> [How to complete this task]
Return verbatim all lines from the first one in the records to the line with "-- stated objective: idiomatic", both ends kept.

[Saved entries]
============
-- pv_equiv track=rewrite | github.com/farzaa/clicky | windows/main.py | _extract_parse_topic_from_user_text
-- ===== SOURCE A (Python) =====
-- def _extract_parse_topic_from_user_text(user_text: str):
--     normalized_user_text = user_text.strip()
--     normalized_lowercase_user_text = normalized_user_text.lower()
--
--     if normalized_lowercase_user_text in ("parse", "/parse"):
--         return ""
--
--     for parse_command_prefix in ("/parse ", "parse "):
--         if normalized_lowercase_user_text.startswith(parse_command_prefix):
--             return normalized_user_text[len(parse_command_prefix):].strip()
--
--     return None
-- ===== SOURCE B (Python) =====
-- import re
--
-- _PARSE_RE = re.compile(r"/?parse(?: (.*))?", re.IGNORECASE | re.DOTALL)
--
--
-- def _extract_parse_topic_from_user_text(user_text: str):
--     match = _PARSE_RE.fullmatch(user_text.strip())
--     if match is None:
--         return None
--     topic = match.group(1)
--     return "" if topic is None else topic.strip()
-- ===== Notes on version B (the rewrite author's own statement) =====
-- stated objective: idiomatic
-- what changed: A's membership test against the pair parse//parse plus a loop over the two command prefixes is replaced by one anchored case-insensitive DOTALL regex fullmatch with an optional slash and an optional single-space-plus-capture group on the stripped text; the empty string is returned when the capture group is absent, the stripped capture otherwise.
import Mathlib
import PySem

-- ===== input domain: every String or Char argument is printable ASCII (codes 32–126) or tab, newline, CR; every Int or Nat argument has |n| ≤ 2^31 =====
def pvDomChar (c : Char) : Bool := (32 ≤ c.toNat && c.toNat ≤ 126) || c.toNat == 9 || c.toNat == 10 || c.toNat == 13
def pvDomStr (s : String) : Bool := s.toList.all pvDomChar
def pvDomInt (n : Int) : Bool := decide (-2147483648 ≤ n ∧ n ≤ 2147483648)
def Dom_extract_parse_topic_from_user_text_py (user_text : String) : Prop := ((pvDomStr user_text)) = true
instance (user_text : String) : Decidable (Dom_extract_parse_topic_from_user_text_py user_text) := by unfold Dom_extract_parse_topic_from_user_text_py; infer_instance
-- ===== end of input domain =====

-- B replaces A's exact-match tuple check and prefix loop by a single regex fullmatch
-- r"/?parse(?: (.*))?" (IGNORECASE|DOTALL) on the stripped text — more idiomatic, same cost.


-- ===== PORT A =====
-- the for-loop over the two prefixes, with its early return
def pvParsePrefixLoop (normalized lowered : String) : List String → Option String
  | [] => none
  | p :: rest =>
    if PySem.Str.startswith lowered p then
      some (PySem.Str.strip (PySem.Str.slice normalized (some (PySem.Str.len p)) none))
    else pvParsePrefixLoop normalized lowered rest

def extract_parse_topic_from_user_text_py (user_text : String) : Option String :=
  let normalized := PySem.Str.strip user_text
  let lowered := PySem.Str.lower normalized
  if lowered = "parse" ∨ lowered = "/parse" then some ""
  else pvParsePrefixLoop normalized lowered ["/parse ", "parse "]

-- ===== PORT B =====
-- Source B fullmatches the regex r"/?parse(?: (.*))?" with IGNORECASE|DOTALL.  The matcher is
-- hand-ported, exact for THIS pattern: the optional '/' can be consumed greedily with no
-- backtracking (if '/' was consumed and the rest fails, the no-'/' alternative would need the
-- text to continue with 'p'/'P', but it continues with '/'), 'parse' matches case-insensitively
-- (pattern char = lowered text char), and after it either the string ends (group 1 unset → "")
-- or a literal space is followed by the captured '(.*)' (DOTALL: the whole remainder), which
-- Source B then strips.
def pvCIStripParse : List Char → List Char → Option (List Char)
  | [], rest => some rest
  | _ :: _, [] => none
  | p :: ps, c :: t => if PySem.Chars.lowerChar c = p then pvCIStripParse ps t else none

def pvPeelSlash (s : List Char) : List Char := if s.head? = some '/' then s.tail else s

def pvRegexTail (rest : List Char) : Option String :=
  match rest with
  | [] => some ""
  | c :: g => if c = ' ' then some (String.ofList (PySem.Chars.strip g)) else none

def extract_parse_topic_from_user_text_py_alt (user_text : String) : Option String :=
  let s := (PySem.Str.strip user_text).toList
  match pvCIStripParse ['p', 'a', 'r', 's', 'e'] (pvPeelSlash s) with
  | none => none
  | some rest => pvRegexTail rest

-- ===== PRECONDITION & SPEC =====
def Spec_extract_parse_topic_from_user_text_py (user_text : String) (out : Option String) : Prop := out = extract_parse_topic_from_user_text_py_alt user_text
instance (user_text : String) (out : Option String) : Decidable (Spec_extract_parse_topic_from_user_text_py user_text out) := by unfold Spec_extract_parse_topic_from_user_text_py; infer_instance

-- ===== CLAIM (what is proved, stated in full; the proofs are below) =====
def Claim_equal_extract_parse_topic_from_user_text_py : Prop := ∀ (user_text : String), Dom_extract_parse_topic_from_user_text_py user_text → Spec_extract_parse_topic_from_user_text_py user_text (extract_parse_topic_from_user_text_py user_text)

-- ===== LEMMAS AND PROOFS =====

lemma pvToNat_ofNat_lt (n : Nat) (h : n < 55296) : (Char.ofNat n).toNat = n := by
  rw [Char.ofNat, dif_pos (by left; exact h)]
  simp [Char.ofNatAux, Char.toNat]

-- Python str.lower moves only 'A'–'Z'; for a target below code 97 it is the identity test
lemma pvLowerChar_eq_iff (c d : Char) (hd : d.toNat < 97) (hdu : PySem.Chars.isupper d = false) :
    PySem.Chars.lowerChar c = d ↔ c = d := by
  unfold PySem.Chars.lowerChar
  by_cases hc : PySem.Chars.isupper c = true
  · have hrange : 65 ≤ c.toNat ∧ c.toNat ≤ 90 := by
      unfold PySem.Chars.isupper at hc
      simp only [Bool.and_eq_true, decide_eq_true_eq] at hc
      exact ⟨hc.1, hc.2⟩
    rw [if_pos hc]
    constructor
    · intro h
      exfalso
      have h1 : (Char.ofNat (c.toNat + 32)).toNat = c.toNat + 32 :=
        pvToNat_ofNat_lt (c.toNat + 32) (by omega)
      have h2 : d.toNat = c.toNat + 32 := by rw [← h, h1]
      omega
    · intro h
      exfalso
      rw [h, hdu] at hc
      exact Bool.false_ne_true hc
  · rw [if_neg hc]

-- the case-insensitive matcher consumes a fixed pattern iff the pattern prefixes the lowered text
lemma pvCIStripParse_spec (ps cs : List Char) :
    pvCIStripParse ps cs =
      if ps.isPrefixOf (PySem.Chars.lower cs) then some (cs.drop ps.length) else none := by
  induction ps generalizing cs with
  | nil => simp [pvCIStripParse, List.isPrefixOf]
  | cons p ps ih =>
    cases cs with
    | nil => simp [pvCIStripParse, PySem.Chars.lower]
    | cons c t =>
      simp only [pvCIStripParse, PySem.Chars.lower, List.map, List.isPrefixOf]
      by_cases h : PySem.Chars.lowerChar c = p
      · rw [if_pos h, ih]
        simp [PySem.Chars.lower, h]
      · rw [if_neg h]
        have hb : (p == PySem.Chars.lowerChar c) = false := by
          simp; intro hh; exact h hh.symm
        simp [hb]

lemma pvSliceStrip (n : String) (k : Int) (hk : 0 ≤ k) :
    PySem.Str.strip (PySem.Str.slice n (some k) none) =
      String.ofList (PySem.Chars.strip (n.toList.drop k.toNat)) := by
  apply String.toList_inj.mp
  rw [PySem.Str.toList_strip, PySem.Str.toList_slice, PySem.Chars.slice_eq_listSlice,
      PySem.List.slice_from _ hk, String.toList_ofList]

-- the heart of the equivalence: A's exact-match-or-prefix cascade against B's matcher tail,
-- once the optional leading '/' has been peeled on both sides
lemma pvKeyCore (v : List Char) :
    (if PySem.Chars.lower v = ['p', 'a', 'r', 's', 'e'] then some ""
     else if List.isPrefixOf ['p', 'a', 'r', 's', 'e', ' '] (PySem.Chars.lower v) then
       some (String.ofList (PySem.Chars.strip (v.drop 6)))
     else none)
    = (if List.isPrefixOf ['p', 'a', 'r', 's', 'e'] (PySem.Chars.lower v) then
         pvRegexTail (v.drop 5)
       else none) := by
  by_cases hp : List.isPrefixOf ['p', 'a', 'r', 's', 'e'] (PySem.Chars.lower v)
  · rw [if_pos hp]
    have hpfx : ['p', 'a', 'r', 's', 'e'] <+: PySem.Chars.lower v := List.isPrefixOf_iff_prefix.mp hp
    have hlen5 : 5 ≤ v.length := by
      have := hpfx.length_le
      simpa [PySem.Chars.lower] using this
    cases hv5 : v.drop 5 with
    | nil =>
      have hle : v.length ≤ 5 := by
        have := List.drop_eq_nil_iff.mp hv5
        omega
      have heq : PySem.Chars.lower v = ['p', 'a', 'r', 's', 'e'] :=
        (List.IsPrefix.eq_of_length hpfx (by simp [PySem.Chars.lower]; omega)).symm
      rw [if_pos heq]
      simp [pvRegexTail]
    | cons d g =>
      have hsplit : PySem.Chars.lower v =
          ['p', 'a', 'r', 's', 'e'] ++ (PySem.Chars.lowerChar d :: PySem.Chars.lower g) := by
        have h1 : (PySem.Chars.lower v).take 5 = ['p', 'a', 'r', 's', 'e'] := by
          obtain ⟨r, hr⟩ := hpfx
          rw [← hr]; simp
        have h2 : (PySem.Chars.lower v).drop 5 = PySem.Chars.lowerChar d :: PySem.Chars.lower g := by
          simp [PySem.Chars.lower, ← List.map_drop, hv5]
        rw [← List.take_append_drop 5 (PySem.Chars.lower v), h1, h2]
      have hne : ¬ PySem.Chars.lower v = ['p', 'a', 'r', 's', 'e'] := by
        rw [hsplit]; simp
      rw [if_neg hne]
      have hdrop6 : v.drop 6 = g := by
        have h7 : v.drop 6 = (v.drop 5).drop 1 := by rw [List.drop_drop]
        rw [h7, hv5]; simp
      have hcond : List.isPrefixOf ['p', 'a', 'r', 's', 'e', ' '] (PySem.Chars.lower v)
          ↔ d = ' ' := by
        rw [List.isPrefixOf_iff_prefix, hsplit]
        constructor
        · intro h
          have h' : [' '] <+: (PySem.Chars.lowerChar d :: PySem.Chars.lower g) :=
            (List.prefix_append_right_inj ['p', 'a', 'r', 's', 'e']).mp (by simpa using h)
          obtain ⟨r, hr⟩ := h'
          have h3 : ' ' = PySem.Chars.lowerChar d := by
            have := congrArg List.head? hr
            simpa using this
          exact (pvLowerChar_eq_iff d ' ' (by decide) (by decide)).mp h3.symm
        · intro h
          subst h
          exact ⟨PySem.Chars.lower g, by simp [(by decide : PySem.Chars.lowerChar ' ' = ' ')]⟩
      by_cases hd : d = ' '
      · rw [if_pos (hcond.mpr hd), hdrop6]
        simp [pvRegexTail, hd]
      · rw [if_neg (fun h => hd (hcond.mp h))]
        simp [pvRegexTail, hd]
  · rw [if_neg hp]
    have hnp : ¬ (['p', 'a', 'r', 's', 'e'] <+: PySem.Chars.lower v) := fun h =>
      hp (List.isPrefixOf_iff_prefix.mpr h)
    have h1 : ¬ PySem.Chars.lower v = ['p', 'a', 'r', 's', 'e'] := fun h =>
      hnp (h ▸ List.prefix_refl _)
    have h2 : ¬ List.isPrefixOf ['p', 'a', 'r', 's', 'e', ' '] (PySem.Chars.lower v) := by
      intro h
      exact hnp (List.IsPrefix.trans (by decide) (List.isPrefixOf_iff_prefix.mp h))
    rw [if_neg h1, if_neg h2]


lemma pvSlashCase (t : List Char) :
    (if PySem.Chars.lower ('/' :: t) = ['p', 'a', 'r', 's', 'e'] ∨ PySem.Chars.lower ('/' :: t) = ['/', 'p', 'a', 'r', 's', 'e'] then
       some ""
     else if ['/', 'p', 'a', 'r', 's', 'e', ' '].isPrefixOf (PySem.Chars.lower ('/' :: t)) = true then
       some (String.ofList (PySem.Chars.strip (List.drop 7 ('/' :: t))))
     else if ['p', 'a', 'r', 's', 'e', ' '].isPrefixOf (PySem.Chars.lower ('/' :: t)) = true then
       some (String.ofList (PySem.Chars.strip (List.drop 6 ('/' :: t))))
     else none)
    = (if List.isPrefixOf ['p', 'a', 'r', 's', 'e'] (PySem.Chars.lower t) then pvRegexTail (t.drop 5)
       else none) := by
  have e1 : PySem.Chars.lower ('/' :: t) = '/' :: PySem.Chars.lower t := by
    unfold PySem.Chars.lower
    rw [List.map_cons, (by decide : PySem.Chars.lowerChar '/' = '/')]
  rw [e1]
  have c1 : ('/' :: PySem.Chars.lower t = ['p', 'a', 'r', 's', 'e']) ↔ False := by simp
  have c2 : ('/' :: PySem.Chars.lower t = ['/', 'p', 'a', 'r', 's', 'e']) ↔
      PySem.Chars.lower t = ['p', 'a', 'r', 's', 'e'] := by simp
  have c3 : (['/', 'p', 'a', 'r', 's', 'e', ' '].isPrefixOf ('/' :: PySem.Chars.lower t)) =
      ['p', 'a', 'r', 's', 'e', ' '].isPrefixOf (PySem.Chars.lower t) := by
    simp [List.isPrefixOf]
  have c4 : (['p', 'a', 'r', 's', 'e', ' '].isPrefixOf ('/' :: PySem.Chars.lower t)) = false := by
    simp [List.isPrefixOf]
  simp only [c1, c2, false_or, c3, c4, Bool.false_eq_true, if_false]
  exact pvKeyCore t

lemma pvNoSlashCase (c : Char) (t : List Char) (hc : c ≠ '/') :
    (if PySem.Chars.lower (c :: t) = ['p', 'a', 'r', 's', 'e'] ∨ PySem.Chars.lower (c :: t) = ['/', 'p', 'a', 'r', 's', 'e'] then
       some ""
     else if ['/', 'p', 'a', 'r', 's', 'e', ' '].isPrefixOf (PySem.Chars.lower (c :: t)) = true then
       some (String.ofList (PySem.Chars.strip (List.drop 7 (c :: t))))
     else if ['p', 'a', 'r', 's', 'e', ' '].isPrefixOf (PySem.Chars.lower (c :: t)) = true then
       some (String.ofList (PySem.Chars.strip (List.drop 6 (c :: t))))
     else none)
    = (if List.isPrefixOf ['p', 'a', 'r', 's', 'e'] (PySem.Chars.lower (c :: t)) then
         pvRegexTail ((c :: t).drop 5)
       else none) := by
  have e1 : PySem.Chars.lower (c :: t) = PySem.Chars.lowerChar c :: PySem.Chars.lower t := by
    unfold PySem.Chars.lower
    rw [List.map_cons]
  have hlc : PySem.Chars.lowerChar c ≠ '/' := fun h =>
    hc ((pvLowerChar_eq_iff c '/' (by decide) (by decide)).mp h)
  have hbeq : ('/' == PySem.Chars.lowerChar c) = false := beq_eq_false_iff_ne.mpr (Ne.symm hlc)

  have c2 : (PySem.Chars.lower (c :: t) = ['/', 'p', 'a', 'r', 's', 'e']) ↔ False := by
    rw [e1]; simp [hlc]
  have c3 : (['/', 'p', 'a', 'r', 's', 'e', ' '].isPrefixOf (PySem.Chars.lower (c :: t))) = false := by
    rw [e1]; simp [List.isPrefixOf, hbeq]
  simp only [c2, or_false, c3, Bool.false_eq_true, if_false]
  exact pvKeyCore (c :: t)

-- ===== VERDICT (by name: the statement is the Claim_ definition above) =====
theorem extract_parse_topic_from_user_text_py_spec : Claim_equal_extract_parse_topic_from_user_text_py := by
  intro u _
  show extract_parse_topic_from_user_text_py u = extract_parse_topic_from_user_text_py_alt u
  unfold extract_parse_topic_from_user_text_py extract_parse_topic_from_user_text_py_alt
  dsimp only
  rw [pvCIStripParse_spec]
  simp only [pvParsePrefixLoop]
  rw [pvSliceStrip _ (PySem.Str.len "/parse ") (by decide),
      pvSliceStrip _ (PySem.Str.len "parse ") (by decide)]
  generalize PySem.Str.strip u = n
  simp only [← String.toList_inj, PySem.Str.toList_lower, PySem.Str.startswith_eq,
    PySem.Chars.startswith,
    (by decide : "parse".toList = ['p', 'a', 'r', 's', 'e']),
    (by decide : "/parse".toList = ['/', 'p', 'a', 'r', 's', 'e']),
    (by decide : "/parse ".toList = ['/', 'p', 'a', 'r', 's', 'e', ' ']),
    (by decide : "parse ".toList = ['p', 'a', 'r', 's', 'e', ' ']),
    (by decide : (PySem.Str.len "/parse ").toNat = 7),
    (by decide : (PySem.Str.len "parse ").toNat = 6)]
  generalize n.toList = cs
  rcases cs with _ | ⟨c, t⟩
  · simp [pvPeelSlash, PySem.Chars.lower]
  · by_cases hc : c = '/'
    · subst hc
      rw [show pvPeelSlash ('/' :: t) = t from by simp [pvPeelSlash], pvSlashCase t]
      by_cases hb : List.isPrefixOf ['p', 'a', 'r', 's', 'e'] (PySem.Chars.lower t) = true
      · rw [if_pos hb, if_pos hb]
        rfl
      · rw [if_neg hb, if_neg hb]
    · rw [show pvPeelSlash (c :: t) = c :: t from by simp [pvPeelSlash, hc], pvNoSlashCase c t hc]
      by_cases hb : List.isPrefixOf ['p', 'a', 'r', 's', 'e'] (PySem.Chars.lower (c :: t)) = true
      · rw [if_pos hb, if_pos hb]
        rfl
      · rw [if_neg hb, if_neg hb]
============
> [Result of the task]
-- pv_equiv track=rewrite | github.com/farzaa/clicky | windows/main.py | _extract_parse_topic_from_user_text
-- ===== SOURCE A (Python) =====
-- def _extract_parse_topic_from_user_text(user_text: str):
--     normalized_user_text = user_text.strip()
--     normalized_lowercase_user_text = normalized_user_text.lower()
--
--     if normalized_lowercase_user_text in ("parse", "/parse"):
--         return ""
--
--     for parse_command_prefix in ("/parse ", "parse "):
--         if normalized_lowercase_user_text.startswith(parse_command_prefix):
--             return normalized_user_text[len(parse_command_prefix):].strip()
--
--     return None
-- ===== SOURCE B (Python) =====
-- import re
--
-- _PARSE_RE = re.compile(r"/?parse(?: (.*))?", re.IGNORECASE | re.DOTALL)
--
--
-- def _extract_parse_topic_from_user_text(user_text: str):
--     match = _PARSE_RE.fullmatch(user_text.strip())
--     if match is None:
--         return None
--     topic = match.group(1)
--     return "" if topic is None else topic.strip()
-- ===== Notes on version B (the rewrite author's own statement) =====
-- stated objective: idiomatic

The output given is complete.